Traits under selection
One major challenge in selection signature studies is to determine which trait(s) are driving genomic signatures. In indigenous African cattle, selective forces could be related to specific environmental factors, e.g. selection for trypanotolerance, heat and drought tolerance or tick resistance [15], or to artificial selection for performance traits, e.g. milk yield, meat quality and fertility. While numerous selection signature studies have been carried out in African cattle (for example, in Ref. [23–26]), pinpointing the causal variants and underlying genes remains challenging because large genomic regions containing multiple genes are usually identified as selective sweeps. With the use of whole-genome sequence data it is possible to narrow down candidate genes, as demonstrated in Boitard et al. [55]. However, downstream analyses (e.g. gene knockout studies) are usually required to identify the function of the gene and thus confirm the trait under selection. As an alternative approach to address this challenge, recent studies in humans and chickens have complemented selection signatures with gene expression information to draw more informed conclusions about adaptive variation [27–30]. In this study, we focussed on dissecting traits under selection in indigenous African cattle by the joint analysis of selection signatures and gene expression (cattle GTEx) and QTL (CattleQTLdb) databases.

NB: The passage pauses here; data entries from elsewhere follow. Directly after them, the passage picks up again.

-- pv_equiv track=rewrite | github.com/jesopo/scpl | scpl/common.py | with_delimiter
-- ===== SOURCE A (Python) =====
-- from typing      import Iterator, List, Optional, Sequence
--
-- def find_unescaped(
--         s: str,
--         c: str
--         ) -> Iterator[int]:
--
--     i = 0
--
--     while i < len(s):
--         c2 = s[i]
--         if c2 == "\\":
--             i += 1
--         elif c2 == c:
--             yield i
--         i += 1
--
-- def find_unused_delimiter(
--         s:     str,
--         chars: Sequence[str]
--         ) -> Optional[str]:
--
--     for char in chars:
--         try:
--             next(find_unescaped(s, char))
--         except StopIteration:
--             return char
--     else:
--         return None
--
-- def with_delimiter(
--         s:     str,
--         chars: Sequence[str]
--         ) -> str:
--
--     if unused_delim := find_unused_delimiter(s, chars):
--         delim = unused_delim
--     else:
--         delim  = chars[0]
--         found  = find_unescaped(s, delim)
--         rdelim = f"\\{delim}"
--         for index in reversed(list(found)):
--             s = s[:index] + rdelim + s[index+1:]
--
--     return f"{delim}{s}{delim}"
-- ===== SOURCE B (Python) =====
-- def with_delimiter(s, chars):
--     # One forward pass: collect the set of characters occurring UNESCAPED in s
--     # (a backslash consumes the following character).
--     unescaped = set()
--     i = 0
--     n = len(s)
--     while i < n:
--         if s[i] == "\\":
--             i += 2
--         else:
--             unescaped.add(s[i])
--             i += 1
--     # First candidate with no unescaped occurrence (multi-char/empty candidates
--     # can never occur as a single unescaped character, so they qualify).
--     delim = None
--     for ch in chars:
--         if ch not in unescaped:
--             delim = ch
--             break
--     if not delim:  # no unused candidate, or the unused one is the empty string
--         delim = chars[0]
--         out = []
--         i = 0
--         while i < n:
--             c = s[i]
--             if c == "\\":
--                 out.append(s[i:i+2])
--                 i += 2
--             elif c == delim:
--                 out.append("\\" + delim)
--                 i += 1
--             else:
--                 out.append(c)
--                 i += 1
--         s = "".join(out)
--     return delim + s + delim
-- ===== Notes on version B (the rewrite author's own statement) =====
-- stated objective: alternative
-- what changed: B replaces A's per-candidate rescans of s and its repeated right-to-left string splicing by one escape-aware pass collecting the set of unescaped characters, a set lookup per candidate, and one rebuilding pass emitting the escaped string directly.
import Mathlib
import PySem

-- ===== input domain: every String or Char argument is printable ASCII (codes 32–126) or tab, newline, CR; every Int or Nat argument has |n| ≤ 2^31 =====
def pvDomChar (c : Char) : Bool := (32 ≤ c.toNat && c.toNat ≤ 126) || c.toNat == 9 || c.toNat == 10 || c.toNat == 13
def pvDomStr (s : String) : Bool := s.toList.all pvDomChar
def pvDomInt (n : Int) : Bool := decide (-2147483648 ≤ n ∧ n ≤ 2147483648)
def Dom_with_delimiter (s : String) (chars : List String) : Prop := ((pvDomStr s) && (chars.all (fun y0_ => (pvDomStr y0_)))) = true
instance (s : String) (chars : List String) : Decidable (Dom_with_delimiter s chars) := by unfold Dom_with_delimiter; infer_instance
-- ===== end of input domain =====

-- B replaces A's per-candidate rescan of s and its repeated right-to-left string splicing by ONE
-- pass collecting the set of unescaped characters plus ONE rebuilding pass (objective: alternative).
-- Mutation note: A rebinds its local `s` only; no caller-visible mutation in either program.

-- ===== PORT A =====
-- find_unescaped(s, c), materialised as the list of yielded indices (the generator is only ever
-- consumed as "first element or nothing" / "full list", so the eager list is exact)
def fuA (c : List Char) : List Char → Nat → List Nat
  | [], _ => []
  | c2 :: rest, i =>
    if c2 = '\\' then
      -- i += 1 skips the escaped character; if the '\' is last, the loop just ends
      match rest with
      | [] => []
      | _ :: rest' => fuA c rest' (i + 2)
    else if [c2] = c then i :: fuA c rest (i + 1)
    else fuA c rest (i + 1)

-- find_unused_delimiter: first char whose find_unescaped yields nothing, else None
def fudA (sl : List Char) : List String → Option String
  | [] => none
  | ch :: rest => if fuA ch.toList sl 0 = [] then some ch else fudA sl rest

-- the else-branch: delim = chars[0] (IndexError on chars = [] excluded by Pre_), then
-- s = s[:index] + "\delim" + s[index+1:] for index over reversed(list(found))
def fbA (s : String) (chars : List String) : String :=
  let d := ((PySem.List.pyGet? chars 0).getD "").toList
  let found := fuA d s.toList 0
  let sl := found.reverse.foldl
    (fun t (idx : Nat) => PySem.List.slice t none (some ((idx : Nat) : Int)) ++ ('\\' :: d)
      ++ PySem.List.slice t (some (((idx : Nat) : Int) + 1)) none) s.toList
  String.ofList (d ++ sl ++ d)

def with_delimiter (s : String) (chars : List String) : String :=
  match fudA s.toList chars with
  | some d => if d.toList = [] then fbA s chars else String.ofList (d.toList ++ s.toList ++ d.toList)
  | none => fbA s chars

-- ===== PORT B =====
-- one pass: the set of characters occurring unescaped in s
def usetB : List Char → PySem.Set Char → PySem.Set Char
  | [], acc => acc
  | c :: rest, acc =>
    if c = '\\' then
      match rest with
      | [] => acc
      | _ :: rest' => usetB rest' acc
    else usetB rest (PySem.Set.add acc c)

-- `ch not in unescaped`: only single-character candidates can be members
def membB (us : PySem.Set Char) (ch : String) : Bool :=
  match ch.toList with
  | [c] => PySem.Set.contains us c
  | _ => false

-- first candidate not in the set (the for/break loop)
def findB (us : PySem.Set Char) : List String → Option String
  | [] => none
  | ch :: rest => if membB us ch then findB us rest else some ch

-- fallback: single rebuilding pass, copying escape pairs verbatim and escaping unescaped delims
def rebuildB (d : List Char) : List Char → List Char
  | [] => []
  | c :: rest =>
    if c = '\\' then
      -- out.append(s[i:i+2]): the escape pair verbatim (just "\\" if the backslash is last)
      match rest with
      | [] => ['\\']
      | x :: rest' => '\\' :: x :: rebuildB d rest'
    else if [c] = d then ('\\' :: d) ++ rebuildB d rest
    else c :: rebuildB d rest

def fbB (s : String) (chars : List String) : String :=
  let d := ((PySem.List.pyGet? chars 0).getD "").toList
  String.ofList (d ++ rebuildB d s.toList ++ d)

def with_delimiter_alt (s : String) (chars : List String) : String :=
  match findB (usetB s.toList PySem.Set.empty) chars with
  | some d => if d.toList = [] then fbB s chars else String.ofList (d.toList ++ s.toList ++ d.toList)
  | none => fbB s chars

-- ===== PRECONDITION & SPEC =====
-- A raises IndexError (chars[0]) when chars = [] and no truthy unused delimiter exists; B raises
-- there too. Pre_ excludes the empty candidate list outright — the only inputs A accepts.
def Pre_with_delimiter (s : String) (chars : List String) : Prop := chars ≠ []
instance (s : String) (chars : List String) : Decidable (Pre_with_delimiter s chars) := by
  unfold Pre_with_delimiter; infer_instance
def pvWitness_with_delimiter : String × List String := ("a\\\"b\"", ["\"", "'"])

def Spec_with_delimiter (s : String) (chars : List String) (out : String) : Prop := out = with_delimiter_alt s chars
instance (s : String) (chars : List String) (out : String) : Decidable (Spec_with_delimiter s chars out) := by unfold Spec_with_delimiter; infer_instance

-- ===== CLAIM (what is proved, stated in full; the proofs are below) =====
def Claim_equal_with_delimiter : Prop := ∀ (s : String) (chars : List String), Dom_with_delimiter s chars → Pre_with_delimiter s chars → Spec_with_delimiter s chars (with_delimiter s chars)

-- ===== LEMMAS AND PROOFS =====

-- step equations for the three skip-an-escape recursions (their pattern overlap means
-- `simp [f]` alone cannot apply them; proved once from `.eq_def`)
theorem usetB_bs (x : Char) (rest' : List Char) (acc : PySem.Set Char) :
    usetB ('\\' :: x :: rest') acc = usetB rest' acc := by
  rw [usetB.eq_def]; simp

theorem usetB_plain (c : Char) (rest : List Char) (acc : PySem.Set Char) (h : ¬ c = '\\') :
    usetB (c :: rest) acc = usetB rest (acc.add c) := by
  rw [usetB.eq_def]; simp [h]

theorem fuA_bs (d : List Char) (x : Char) (rest' : List Char) (i : Nat) :
    fuA d ('\\' :: x :: rest') i = fuA d rest' (i + 2) := by
  rw [fuA.eq_def]; simp

theorem fuA_hit (d : List Char) (c : Char) (rest : List Char) (i : Nat)
    (h : ¬ c = '\\') (hc : [c] = d) : fuA d (c :: rest) i = i :: fuA d rest (i + 1) := by
  rw [fuA.eq_def]; simp [h, hc]

theorem fuA_miss (d : List Char) (c : Char) (rest : List Char) (i : Nat)
    (h : ¬ c = '\\') (hc : ¬ [c] = d) : fuA d (c :: rest) i = fuA d rest (i + 1) := by
  rw [fuA.eq_def]; simp [h, hc]

theorem rebuildB_bs (d : List Char) (x : Char) (rest' : List Char) :
    rebuildB d ('\\' :: x :: rest') = '\\' :: x :: rebuildB d rest' := by
  rw [rebuildB.eq_def]; simp

theorem rebuildB_hit (d : List Char) (c : Char) (rest : List Char)
    (h : ¬ c = '\\') (hc : [c] = d) :
    rebuildB d (c :: rest) = ('\\' :: d) ++ rebuildB d rest := by
  rw [rebuildB.eq_def]; simp [h, hc]

theorem rebuildB_miss (d : List Char) (c : Char) (rest : List Char)
    (h : ¬ c = '\\') (hc : ¬ [c] = d) :
    rebuildB d (c :: rest) = c :: rebuildB d rest := by
  rw [rebuildB.eq_def]; simp [h, hc]

-- single characters are in the unescaped-set iff find_unescaped yields something
theorem mem_usetB_iff (c : Char) : ∀ (l : List Char) (acc : PySem.Set Char),
    (∀ i : Nat, (c ∈ usetB l acc ↔ c ∈ acc ∨ fuA [c] l i ≠ [])) := by
  intro l acc
  induction l, acc using usetB.induct with
  | case1 acc => intro i; simp [usetB, fuA]
  | case2 acc => intro i; simp [usetB, fuA]
  | case3 acc x rest' ih =>
      intro i
      rw [usetB_bs, fuA_bs]
      exact ih (i + 2)
  | case4 c' rest acc h ih =>
      intro i
      rw [usetB_plain c' rest acc h]
      by_cases hc : c' = c
      · subst hc
        rw [fuA_hit [c'] c' rest i h rfl]
        rw [ih (i + 1), PySem.Set.mem_add]
        simp
      · have hne : ¬([c'] = [c]) := by simp [hc]
        rw [fuA_miss [c] c' rest i h hne]
        rw [ih (i + 1), PySem.Set.mem_add]
        have : ¬(c = c') := fun h' => hc h'.symm
        simp [this]

-- candidates that are not a single character never match c2 == c, so find_unescaped is empty
theorem fuA_not_single (d : List Char) (l : List Char) (i : Nat)
    (hd : ∀ c : Char, d ≠ [c]) : fuA d l i = [] := by
  induction l, i using fuA.induct (c := d) with
  | case1 x => simp [fuA]
  | case2 i => simp [fuA]
  | case3 i x rest' ih => rw [fuA_bs]; exact ih
  | case4 c2 rest i h hc ih => exact absurd hc.symm (hd c2)
  | case5 c2 rest i h hc ih => rw [fuA_miss d c2 rest i h hc]; exact ih

-- the candidate-emptiness test of A equals B's set-membership test
theorem fu_empty_iff_memb (sl : List Char) (ch : String) :
    (fuA ch.toList sl 0 = []) ↔ membB (usetB sl PySem.Set.empty) ch = false := by
  match h : ch.toList with
  | [c] =>
      have hmb : membB (usetB sl PySem.Set.empty) ch
          = (usetB sl PySem.Set.empty).contains c := by
        unfold membB; rw [h]
      have hm : (usetB sl PySem.Set.empty).contains c = true ↔ fuA [c] sl 0 ≠ [] := by
        rw [PySem.Set.contains_iff, mem_usetB_iff c sl PySem.Set.empty 0]
        simp [PySem.Set.empty]
      rw [hmb]
      cases hcb : (usetB sl PySem.Set.empty).contains c
      · rw [hcb] at hm
        simp at hm
        simp [hm]
      · rw [hcb] at hm
        simp at hm
        simp [hm]
  | [] =>
      have := fuA_not_single [] sl 0 (by simp)
      simp [membB, h, this]
  | c1 :: c2 :: rest =>
      have := fuA_not_single (c1 :: c2 :: rest) sl 0 (by simp)
      simp [membB, h, this]

-- the two delimiter searches agree
theorem fud_eq_find (sl : List Char) : ∀ chars : List String,
    fudA sl chars = findB (usetB sl PySem.Set.empty) chars := by
  intro chars
  induction chars with
  | nil => rfl
  | cons ch rest ih =>
      simp only [fudA, findB]
      by_cases h : fuA ch.toList sl 0 = []
      · rw [if_pos h, (fu_empty_iff_memb sl ch).mp h]
        simp
      · have hm : membB (usetB sl PySem.Set.empty) ch = true := by
          cases hb : membB (usetB sl PySem.Set.empty) ch
          · exact absurd ((fu_empty_iff_memb sl ch).mpr hb) h
          · rfl
        rw [if_neg h, hm, ih]
        simp

-- the right-to-left splicing loop over find_unescaped's indices equals the single rebuilding pass
theorem splice_eq_rebuild (d : List Char) : ∀ (l : List Char) (i : Nat), ∀ (pre : List Char),
    pre.length = i →
    (fuA d l i).foldr
      (fun idx t => PySem.List.slice t none (some ((idx : Nat) : Int)) ++ ('\\' :: d)
        ++ PySem.List.slice t (some (((idx : Nat) : Int) + 1)) none) (pre ++ l)
      = pre ++ rebuildB d l := by
  intro l i
  induction l, i using fuA.induct (c := d) with
  | case1 x => intro pre hi; simp [fuA, rebuildB]
  | case2 i => intro pre hi; simp [fuA, rebuildB]
  | case3 i x rest' ih =>
      intro pre hi
      rw [fuA_bs, rebuildB_bs]
      have h2 : (pre ++ ['\\', x]).length = i + 2 := by simp [hi]
      have hrw : pre ++ '\\' :: x :: rest' = (pre ++ ['\\', x]) ++ rest' := by simp
      rw [hrw, ih (pre ++ ['\\', x]) h2]
      simp
  | case4 c2 rest i h hc ih =>
      intro pre hi
      rw [fuA_hit d c2 rest i h hc, rebuildB_hit d c2 rest h hc, List.foldr_cons]
      have h1 : (pre ++ [c2]).length = i + 1 := by simp [hi]
      have hrw : pre ++ c2 :: rest = (pre ++ [c2]) ++ rest := by simp
      rw [hrw, ih (pre ++ [c2]) h1]
      have hcast : ((i : Int) + 1) = ((i + 1 : Nat) : Int) := by push_cast; ring
      rw [hcast, PySem.List.slice_to_natCast, PySem.List.slice_from_natCast]
      have hlen : i + 1 = (pre ++ [c2]).length := by simp [hi]
      rw [hlen, List.drop_left, ← hi]
      simp
  | case5 c2 rest i h hc ih =>
      intro pre hi
      rw [fuA_miss d c2 rest i h hc, rebuildB_miss d c2 rest h hc]
      have h1 : (pre ++ [c2]).length = i + 1 := by simp [hi]
      have hrw : pre ++ c2 :: rest = (pre ++ [c2]) ++ rest := by simp
      rw [hrw, ih (pre ++ [c2]) h1]
      simp

-- specialisation to the actual starting state (empty prefix, index 0)
theorem splice_eq_rebuild0 (d l : List Char) :
    (fuA d l 0).foldr
      (fun idx t => PySem.List.slice t none (some ((idx : Nat) : Int)) ++ ('\\' :: d)
        ++ PySem.List.slice t (some (((idx : Nat) : Int) + 1)) none) l
      = rebuildB d l := by
  simpa using splice_eq_rebuild d l 0 [] rfl

-- the whole fallback branches agree
theorem fbA_eq_fbB (s : String) (chars : List String) : fbA s chars = fbB s chars := by
  simp only [fbA, fbB, List.foldl_reverse]
  rw [splice_eq_rebuild0]

-- ===== VERDICT (by name: the statement is the Claim_ definition above) =====
theorem with_delimiter_spec : Claim_equal_with_delimiter := by
  intro s chars _ _
  unfold Spec_with_delimiter with_delimiter with_delimiter_alt
  rw [fud_eq_find s.toList chars]
  cases findB (usetB s.toList PySem.Set.empty) chars with
  | none => exact fbA_eq_fbB s chars
  | some d =>
      by_cases h : d.toList = []
      · simp [h, fbA_eq_fbB]
      · simp [h]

Overall, results from the joint analysis of selection signatures, gene expression and QTL in this study suggest the immune response (e.g. resistance to diseases) as well as reproduction and production traits as important selective pressures in African cattle.
Immune response
Our investigation of selection signatures and the correspondence with gene expression patterns points towards a role of the immune system in the adaptation of indigenous African cattle, which is consistent with other studies (e.g. in Ref. [56]).
We found that genes located within selection signatures were significantly enriched for terms of the adaptive and innate immune response, in accordance with the known variability in susceptibility and resistance levels of indigenous African cattle to diseases and pathogens (reviewed in Ref. [54]). For example, immunoglobulin V-related STRING clusters (mostly genes coding for Ig-like domain-containing proteins) were enriched for Ankole, Boran, Djakkore, Kenana and Ogaden and multiple pathogen defence-related GO terms and MHC-related STRING clusters were enriched in Baoule. Furthermore, the genomic region on BTA2:132 Mb, where we identified a cluster of selection signatures for Djakkore, Kenana, Ogaden and Gobra, contains a cluster of phospholipase A2-associated genes (PLA2G2D1, PLA2G5, PLA2G2A PLA2G2A), which are involved in the innate immune response [57].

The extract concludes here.